- **PROVIDED DATA**:
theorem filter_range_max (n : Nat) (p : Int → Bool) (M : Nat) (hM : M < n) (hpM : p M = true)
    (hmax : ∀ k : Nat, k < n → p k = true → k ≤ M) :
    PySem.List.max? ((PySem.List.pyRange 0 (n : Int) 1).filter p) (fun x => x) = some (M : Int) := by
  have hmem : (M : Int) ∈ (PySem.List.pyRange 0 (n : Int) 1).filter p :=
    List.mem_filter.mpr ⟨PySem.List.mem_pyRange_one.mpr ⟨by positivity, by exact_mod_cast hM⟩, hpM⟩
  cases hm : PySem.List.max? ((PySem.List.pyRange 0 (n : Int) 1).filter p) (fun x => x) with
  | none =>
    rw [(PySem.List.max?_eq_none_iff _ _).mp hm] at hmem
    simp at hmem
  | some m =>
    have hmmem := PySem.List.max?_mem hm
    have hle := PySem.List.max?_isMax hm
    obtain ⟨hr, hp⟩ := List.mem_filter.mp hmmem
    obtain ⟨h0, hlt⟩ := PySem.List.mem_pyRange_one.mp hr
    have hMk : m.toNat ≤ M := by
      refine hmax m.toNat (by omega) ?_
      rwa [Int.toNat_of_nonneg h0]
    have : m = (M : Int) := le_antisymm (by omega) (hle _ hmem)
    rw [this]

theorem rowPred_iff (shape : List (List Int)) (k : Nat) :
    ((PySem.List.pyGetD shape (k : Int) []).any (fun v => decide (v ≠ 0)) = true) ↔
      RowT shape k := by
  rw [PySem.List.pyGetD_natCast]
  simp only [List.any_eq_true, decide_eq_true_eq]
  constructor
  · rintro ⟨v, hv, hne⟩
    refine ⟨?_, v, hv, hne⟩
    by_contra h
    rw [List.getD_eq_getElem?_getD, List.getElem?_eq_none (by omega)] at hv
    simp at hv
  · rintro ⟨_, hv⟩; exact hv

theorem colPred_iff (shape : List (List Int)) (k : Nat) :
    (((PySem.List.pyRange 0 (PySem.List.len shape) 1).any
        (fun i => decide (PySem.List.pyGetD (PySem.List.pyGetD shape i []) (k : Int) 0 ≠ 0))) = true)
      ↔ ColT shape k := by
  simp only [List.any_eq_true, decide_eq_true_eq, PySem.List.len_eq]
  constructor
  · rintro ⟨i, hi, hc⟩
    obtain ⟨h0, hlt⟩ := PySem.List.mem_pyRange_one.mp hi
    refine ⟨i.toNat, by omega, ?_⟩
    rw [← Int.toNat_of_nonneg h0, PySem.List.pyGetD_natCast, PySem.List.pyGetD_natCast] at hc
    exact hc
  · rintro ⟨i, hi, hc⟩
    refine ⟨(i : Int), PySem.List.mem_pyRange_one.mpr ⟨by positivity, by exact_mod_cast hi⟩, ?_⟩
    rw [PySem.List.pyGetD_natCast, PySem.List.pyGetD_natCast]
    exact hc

--

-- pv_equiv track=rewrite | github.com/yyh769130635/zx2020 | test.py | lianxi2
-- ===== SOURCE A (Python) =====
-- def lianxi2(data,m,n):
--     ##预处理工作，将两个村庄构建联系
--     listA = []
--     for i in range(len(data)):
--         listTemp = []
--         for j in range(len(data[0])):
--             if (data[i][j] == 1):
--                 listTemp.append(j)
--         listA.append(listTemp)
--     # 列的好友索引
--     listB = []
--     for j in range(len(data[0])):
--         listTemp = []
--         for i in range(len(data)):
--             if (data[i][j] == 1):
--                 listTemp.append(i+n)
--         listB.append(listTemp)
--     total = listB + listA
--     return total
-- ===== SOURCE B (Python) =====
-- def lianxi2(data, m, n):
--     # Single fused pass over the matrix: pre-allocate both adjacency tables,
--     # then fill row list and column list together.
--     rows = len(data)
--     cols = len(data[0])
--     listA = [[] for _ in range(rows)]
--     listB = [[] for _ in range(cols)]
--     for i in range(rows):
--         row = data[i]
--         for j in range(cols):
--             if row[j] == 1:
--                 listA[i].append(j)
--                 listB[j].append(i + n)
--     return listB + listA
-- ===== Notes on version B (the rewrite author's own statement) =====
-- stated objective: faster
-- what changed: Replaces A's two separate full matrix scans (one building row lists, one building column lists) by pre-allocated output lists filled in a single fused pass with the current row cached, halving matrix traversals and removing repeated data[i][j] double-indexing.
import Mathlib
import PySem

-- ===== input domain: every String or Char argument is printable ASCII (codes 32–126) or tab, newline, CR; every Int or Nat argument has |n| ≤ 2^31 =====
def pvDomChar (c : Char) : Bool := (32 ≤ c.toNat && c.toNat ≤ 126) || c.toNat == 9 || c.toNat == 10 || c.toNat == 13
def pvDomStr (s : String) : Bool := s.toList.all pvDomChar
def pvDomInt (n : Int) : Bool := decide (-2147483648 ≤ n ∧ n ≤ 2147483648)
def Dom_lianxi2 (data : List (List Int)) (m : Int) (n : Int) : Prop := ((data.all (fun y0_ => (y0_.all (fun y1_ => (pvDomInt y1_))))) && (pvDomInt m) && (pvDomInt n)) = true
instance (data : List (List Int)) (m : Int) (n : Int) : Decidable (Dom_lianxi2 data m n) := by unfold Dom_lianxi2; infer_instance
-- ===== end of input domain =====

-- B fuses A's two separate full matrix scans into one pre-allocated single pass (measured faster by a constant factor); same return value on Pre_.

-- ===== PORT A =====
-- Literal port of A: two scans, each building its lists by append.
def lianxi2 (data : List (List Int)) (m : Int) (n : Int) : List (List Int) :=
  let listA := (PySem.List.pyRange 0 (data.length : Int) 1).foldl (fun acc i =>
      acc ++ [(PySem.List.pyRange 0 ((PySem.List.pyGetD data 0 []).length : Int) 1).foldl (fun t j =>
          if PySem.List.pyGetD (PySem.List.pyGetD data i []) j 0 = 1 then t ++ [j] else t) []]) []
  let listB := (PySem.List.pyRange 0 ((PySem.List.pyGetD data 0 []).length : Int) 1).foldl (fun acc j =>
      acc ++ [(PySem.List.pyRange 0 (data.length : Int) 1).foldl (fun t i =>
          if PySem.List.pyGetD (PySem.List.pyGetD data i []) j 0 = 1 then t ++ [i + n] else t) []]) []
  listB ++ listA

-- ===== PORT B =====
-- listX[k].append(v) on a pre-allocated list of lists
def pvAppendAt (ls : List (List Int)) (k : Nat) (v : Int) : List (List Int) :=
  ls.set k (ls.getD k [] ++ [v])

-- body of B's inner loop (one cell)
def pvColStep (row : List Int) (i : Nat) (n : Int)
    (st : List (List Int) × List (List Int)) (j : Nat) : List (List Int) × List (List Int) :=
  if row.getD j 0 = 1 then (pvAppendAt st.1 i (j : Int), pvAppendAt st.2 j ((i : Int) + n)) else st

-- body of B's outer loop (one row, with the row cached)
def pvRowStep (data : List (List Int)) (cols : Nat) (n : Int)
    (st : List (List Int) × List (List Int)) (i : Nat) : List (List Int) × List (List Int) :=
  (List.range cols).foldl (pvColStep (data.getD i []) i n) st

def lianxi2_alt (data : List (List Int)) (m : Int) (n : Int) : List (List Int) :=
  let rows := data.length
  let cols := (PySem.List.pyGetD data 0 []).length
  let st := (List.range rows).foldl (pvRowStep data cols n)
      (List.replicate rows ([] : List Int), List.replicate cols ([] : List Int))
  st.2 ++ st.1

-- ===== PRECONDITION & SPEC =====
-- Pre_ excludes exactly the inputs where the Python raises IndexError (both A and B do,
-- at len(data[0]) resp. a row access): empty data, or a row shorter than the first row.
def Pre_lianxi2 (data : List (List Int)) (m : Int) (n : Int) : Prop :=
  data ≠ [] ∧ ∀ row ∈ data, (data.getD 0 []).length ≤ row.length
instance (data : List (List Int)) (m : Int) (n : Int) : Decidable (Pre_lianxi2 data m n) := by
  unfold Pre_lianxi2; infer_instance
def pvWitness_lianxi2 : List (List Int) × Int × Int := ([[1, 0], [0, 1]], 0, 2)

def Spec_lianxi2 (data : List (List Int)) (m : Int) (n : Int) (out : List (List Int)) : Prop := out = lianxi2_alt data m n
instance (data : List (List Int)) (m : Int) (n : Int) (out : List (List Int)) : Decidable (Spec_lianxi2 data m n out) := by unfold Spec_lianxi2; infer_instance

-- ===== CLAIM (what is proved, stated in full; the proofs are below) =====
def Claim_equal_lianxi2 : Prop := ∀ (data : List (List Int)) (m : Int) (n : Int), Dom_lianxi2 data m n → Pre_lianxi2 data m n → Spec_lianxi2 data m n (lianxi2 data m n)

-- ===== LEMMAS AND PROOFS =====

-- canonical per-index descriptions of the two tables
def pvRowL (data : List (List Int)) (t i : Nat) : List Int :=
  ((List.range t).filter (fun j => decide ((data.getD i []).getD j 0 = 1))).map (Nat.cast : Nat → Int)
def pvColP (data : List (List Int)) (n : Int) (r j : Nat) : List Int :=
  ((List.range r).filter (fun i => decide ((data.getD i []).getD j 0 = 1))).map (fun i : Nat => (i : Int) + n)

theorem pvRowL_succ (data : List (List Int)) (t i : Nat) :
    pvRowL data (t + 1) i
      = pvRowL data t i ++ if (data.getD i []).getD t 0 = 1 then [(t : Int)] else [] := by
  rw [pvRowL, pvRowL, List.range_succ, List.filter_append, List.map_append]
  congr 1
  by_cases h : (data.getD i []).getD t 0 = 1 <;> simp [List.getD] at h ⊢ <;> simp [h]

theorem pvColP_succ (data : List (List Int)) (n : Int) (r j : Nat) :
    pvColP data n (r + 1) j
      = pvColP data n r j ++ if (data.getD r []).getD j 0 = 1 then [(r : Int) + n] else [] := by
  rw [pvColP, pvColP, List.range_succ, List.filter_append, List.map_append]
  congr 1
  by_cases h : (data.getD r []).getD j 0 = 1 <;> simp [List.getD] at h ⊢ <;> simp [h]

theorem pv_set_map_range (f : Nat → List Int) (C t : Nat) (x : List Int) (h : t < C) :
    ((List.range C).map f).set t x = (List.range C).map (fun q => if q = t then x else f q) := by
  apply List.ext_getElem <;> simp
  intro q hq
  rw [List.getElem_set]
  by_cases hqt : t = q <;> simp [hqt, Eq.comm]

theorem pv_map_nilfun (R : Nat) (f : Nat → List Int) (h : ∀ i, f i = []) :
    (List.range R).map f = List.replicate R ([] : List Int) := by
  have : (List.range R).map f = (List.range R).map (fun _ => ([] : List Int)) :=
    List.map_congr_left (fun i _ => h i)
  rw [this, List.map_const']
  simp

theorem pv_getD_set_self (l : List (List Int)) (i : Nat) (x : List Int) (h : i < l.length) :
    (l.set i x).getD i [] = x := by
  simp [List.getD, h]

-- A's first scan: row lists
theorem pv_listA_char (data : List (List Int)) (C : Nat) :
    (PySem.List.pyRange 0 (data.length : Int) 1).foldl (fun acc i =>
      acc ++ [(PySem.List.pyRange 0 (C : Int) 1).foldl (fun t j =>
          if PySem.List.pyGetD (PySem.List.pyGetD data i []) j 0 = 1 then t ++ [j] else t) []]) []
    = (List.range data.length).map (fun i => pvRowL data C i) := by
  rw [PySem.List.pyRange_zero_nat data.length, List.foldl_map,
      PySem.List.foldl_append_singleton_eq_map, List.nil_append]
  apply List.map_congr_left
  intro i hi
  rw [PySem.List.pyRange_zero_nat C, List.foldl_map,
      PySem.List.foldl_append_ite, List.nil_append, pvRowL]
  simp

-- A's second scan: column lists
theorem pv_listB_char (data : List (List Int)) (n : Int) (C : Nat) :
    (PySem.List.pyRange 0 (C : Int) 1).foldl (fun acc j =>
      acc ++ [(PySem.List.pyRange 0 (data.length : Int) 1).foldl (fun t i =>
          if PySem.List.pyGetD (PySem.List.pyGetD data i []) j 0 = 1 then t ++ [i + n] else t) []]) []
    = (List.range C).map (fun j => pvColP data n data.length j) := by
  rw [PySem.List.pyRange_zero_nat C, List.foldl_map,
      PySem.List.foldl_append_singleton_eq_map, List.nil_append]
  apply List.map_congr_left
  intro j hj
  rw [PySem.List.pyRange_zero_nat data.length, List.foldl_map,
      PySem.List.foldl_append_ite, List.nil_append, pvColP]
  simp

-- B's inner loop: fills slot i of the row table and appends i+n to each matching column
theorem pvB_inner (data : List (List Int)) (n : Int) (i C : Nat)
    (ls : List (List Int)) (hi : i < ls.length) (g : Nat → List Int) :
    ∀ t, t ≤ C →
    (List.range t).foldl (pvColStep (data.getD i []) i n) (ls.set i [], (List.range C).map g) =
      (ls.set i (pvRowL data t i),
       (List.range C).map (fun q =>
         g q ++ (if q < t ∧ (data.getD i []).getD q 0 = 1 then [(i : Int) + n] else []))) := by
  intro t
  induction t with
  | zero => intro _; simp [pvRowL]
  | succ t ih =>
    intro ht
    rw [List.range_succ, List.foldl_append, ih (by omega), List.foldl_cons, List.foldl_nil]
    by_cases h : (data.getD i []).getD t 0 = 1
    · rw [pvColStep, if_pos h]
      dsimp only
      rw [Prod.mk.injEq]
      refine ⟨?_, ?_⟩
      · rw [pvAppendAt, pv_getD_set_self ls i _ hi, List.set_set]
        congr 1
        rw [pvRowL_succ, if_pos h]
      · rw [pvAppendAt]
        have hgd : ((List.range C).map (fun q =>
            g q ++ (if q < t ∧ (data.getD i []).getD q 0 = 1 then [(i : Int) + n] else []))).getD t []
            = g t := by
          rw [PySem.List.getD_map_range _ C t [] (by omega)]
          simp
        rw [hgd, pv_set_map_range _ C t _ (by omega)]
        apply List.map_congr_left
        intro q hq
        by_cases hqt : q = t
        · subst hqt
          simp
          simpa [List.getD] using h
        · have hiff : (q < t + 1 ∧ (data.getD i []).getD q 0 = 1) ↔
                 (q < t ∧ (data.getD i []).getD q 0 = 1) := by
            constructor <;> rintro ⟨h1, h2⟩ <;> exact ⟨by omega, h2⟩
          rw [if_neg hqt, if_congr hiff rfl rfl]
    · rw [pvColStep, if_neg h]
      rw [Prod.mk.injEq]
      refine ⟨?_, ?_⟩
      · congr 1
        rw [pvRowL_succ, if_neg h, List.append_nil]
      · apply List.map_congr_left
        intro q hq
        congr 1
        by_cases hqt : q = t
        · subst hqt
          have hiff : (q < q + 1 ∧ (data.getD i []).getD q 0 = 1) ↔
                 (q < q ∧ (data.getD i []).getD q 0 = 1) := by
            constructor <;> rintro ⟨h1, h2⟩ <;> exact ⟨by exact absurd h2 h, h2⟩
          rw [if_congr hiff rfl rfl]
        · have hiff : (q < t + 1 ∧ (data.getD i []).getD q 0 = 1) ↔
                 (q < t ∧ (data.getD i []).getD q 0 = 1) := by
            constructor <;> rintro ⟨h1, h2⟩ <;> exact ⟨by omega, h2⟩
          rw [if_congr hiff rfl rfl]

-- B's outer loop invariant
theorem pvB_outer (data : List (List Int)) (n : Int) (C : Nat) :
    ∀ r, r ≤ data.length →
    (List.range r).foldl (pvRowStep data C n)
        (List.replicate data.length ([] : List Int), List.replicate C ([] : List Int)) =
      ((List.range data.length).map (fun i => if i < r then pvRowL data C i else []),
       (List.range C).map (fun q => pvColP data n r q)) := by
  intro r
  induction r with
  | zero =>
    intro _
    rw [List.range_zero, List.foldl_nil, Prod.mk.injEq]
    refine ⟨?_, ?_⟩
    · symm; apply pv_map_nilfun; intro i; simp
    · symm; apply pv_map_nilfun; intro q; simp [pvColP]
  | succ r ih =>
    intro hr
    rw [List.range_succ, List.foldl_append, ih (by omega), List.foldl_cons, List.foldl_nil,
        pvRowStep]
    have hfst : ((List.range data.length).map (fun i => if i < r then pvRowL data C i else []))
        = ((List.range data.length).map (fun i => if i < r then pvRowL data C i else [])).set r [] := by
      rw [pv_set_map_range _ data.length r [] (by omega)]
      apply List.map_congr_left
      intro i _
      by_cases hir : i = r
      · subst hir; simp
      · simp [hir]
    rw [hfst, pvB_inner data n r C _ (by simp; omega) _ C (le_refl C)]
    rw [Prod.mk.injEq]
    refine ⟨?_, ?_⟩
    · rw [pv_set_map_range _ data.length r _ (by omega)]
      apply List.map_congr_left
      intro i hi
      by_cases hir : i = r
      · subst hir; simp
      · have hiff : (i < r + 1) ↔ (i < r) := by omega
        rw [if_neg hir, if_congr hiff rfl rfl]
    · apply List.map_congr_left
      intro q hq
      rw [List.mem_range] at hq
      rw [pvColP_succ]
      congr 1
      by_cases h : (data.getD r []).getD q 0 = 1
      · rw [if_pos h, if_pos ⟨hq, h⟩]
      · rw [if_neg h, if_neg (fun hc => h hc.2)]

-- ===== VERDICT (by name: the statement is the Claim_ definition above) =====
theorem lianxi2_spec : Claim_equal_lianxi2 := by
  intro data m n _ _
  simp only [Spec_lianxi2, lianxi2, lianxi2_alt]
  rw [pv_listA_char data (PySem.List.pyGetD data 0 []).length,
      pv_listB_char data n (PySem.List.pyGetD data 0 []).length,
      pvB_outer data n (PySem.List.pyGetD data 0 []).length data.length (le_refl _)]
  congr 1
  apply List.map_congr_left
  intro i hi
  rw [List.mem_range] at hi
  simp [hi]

- **PROBLEM STATEMENT**: Starting with the line above that holds "-- listX[k].append(v) on" and stopping with the line that holds "if row.getD j", reproduce each line exactly, omitting all other lines.

- **RESPONSE TO THIS TASK**:
-- listX[k].append(v) on a pre-allocated list of lists
def pvAppendAt (ls : List (List Int)) (k : Nat) (v : Int) : List (List Int) :=
  ls.set k (ls.getD k [] ++ [v])

-- body of B's inner loop (one cell)
def pvColStep (row : List Int) (i : Nat) (n : Int)
    (st : List (List Int) × List (List Int)) (j : Nat) : List (List Int) × List (List Int) :=
  if row.getD j 0 = 1 then (pvAppendAt st.1 i (j : Int), pvAppendAt st.2 j ((i : Int) + n)) else st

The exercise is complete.